Radiopharmaceuticals are inherently local – it is a bit like running a bakery: you “bake” in the morning and must deliver fresh to patients the same day.

That means you need local production close to the scanner. We have navigated major supply challenges over the years, from COVID to shipping disruption, and tariffs are simply another factor to manage within a global, resilient network.

You have announced partnerships with DeepHealth and NVIDIA. How do you expect AI to reshape your diagnostic workflows?

GE Healthcare is in a unique position because we combine imaging equipment, diagnostic tools and AI platforms. When you bring those together with longitudinal patient data, you can start to do very powerful things. We have, for example, gone back to historical clinical trial data and used AI to see whether we can reproduce trial outcomes based on what we know about patient cohorts and their responses. The correlations we are seeing highlight how important it will be to curate data sets carefully and use them to predict responses and outcomes.

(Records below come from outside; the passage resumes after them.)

theorem bApply_length (K : Int) (qs counts : List Int) (s : Int) :
    (bApply K qs counts s).length = counts.length := by
  rw [bApply]
  split
  · rfl
  · rcases bFindGo K s qs 0 with _ | j
    · rfl
    · simp only []
      split <;> simp

theorem bFold_spec (K : Int) (qs : List Int) :
    ∀ (w counts : List Int), counts.length = qs.length →
      w.foldl (bApply K qs) counts = List.zipWith (· + ·) counts (roundsA K w qs) := by
  intro w
  induction w with
  | nil =>
      intro counts h
      rw [List.foldl_nil, roundsA_nil, ← h, zip_add_replicate]
  | cons s w ih =>
      intro counts h
      rw [List.foldl_cons, ih _ (by rw [bApply_length]; exact h),
        bApply_spec K qs counts s h, zip_add_assoc, ← roundsA_cons]

-- ===== VERDICT (by name: the statement is the Claim_ definition above) =====
theorem calculate_structure_cost_spec : Claim_equal_calculate_structure_cost := by
  intro N M K C strengths earthquakes _hdom hpre
  unfold Spec_calculate_structure_cost
  simp only [calculate_structure_cost, calculate_structure_cost_alt]
  rcases hpre with hN | hq
  · -- N ≤ len(strengths)
    have hn : N.toNat ≤ strengths.length := by omega
    have hmax : (0:Int) ≤ max N 0 := le_max_right _ _
    have hslice : PySem.List.slice strengths none (some (max N 0))
        = strengths.take N.toNat := by
      rw [PySem.List.slice_to strengths hmax]
      congr 1
      omega
    rw [hslice]
    rw [aOuter_spec K N.toNat earthquakes strengths [] hn]
    rw [bFold_spec K earthquakes (strengths.take N.toNat)
      (List.replicate earthquakes.length 0) (by simp)]
    rw [← roundsA_length K earthquakes (strengths.take N.toNat), replicate_zip_add]
    simp
  · -- no earthquakes
    subst hq
    simp [bFold_spec]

There is also a very practical layer. CT exam volumes roughly double every decade, and MRI is on a similar trajectory, but the number of radiologists is not doubling. AI tools that help read exams, triage routine cases and allow radiologists to focus on the most complex studies will be essential to keep healthcare systems functioning. Beyond that, our work with partners like NVIDIA is about managing large data sets over time and extracting insights from them. Internally we talk about our “D3” strategy – bringing together devices, drugs and data – and AI is central to making that ecosystem work.

Looking ahead to 2026, what should our readers expect from GE Healthcare?

We have a very strong innovation pipeline coming to market. This year we showcased technologies such as photon-counting CT and full-body PET, which are the result of many years of investment and are designed to enable precision care at scale. In pharmaceutical diagnostics, we already have three key tracers – Seriana for oestrogen-positive breast tumours, Vismil in Alzheimer’s disease and Flyrcado for cardiac imaging – with additional pipeline developments underway, including in markets like Japan.

More broadly, we are focused on bringing our D3 concept to life: devices, digital and drugs working together, with customers as our north star and patient access at the centre. In Pharmaceutical Diagnostics alone we serve around 130 million patients a year, and that number is set to rise towards 140–150 million. As a former CFO, I do not measure success in dollars when I speak to our teams; I measure it in those patient numbers, because they show the scale of the impact we are having and what we aim to build on as we move into 2026.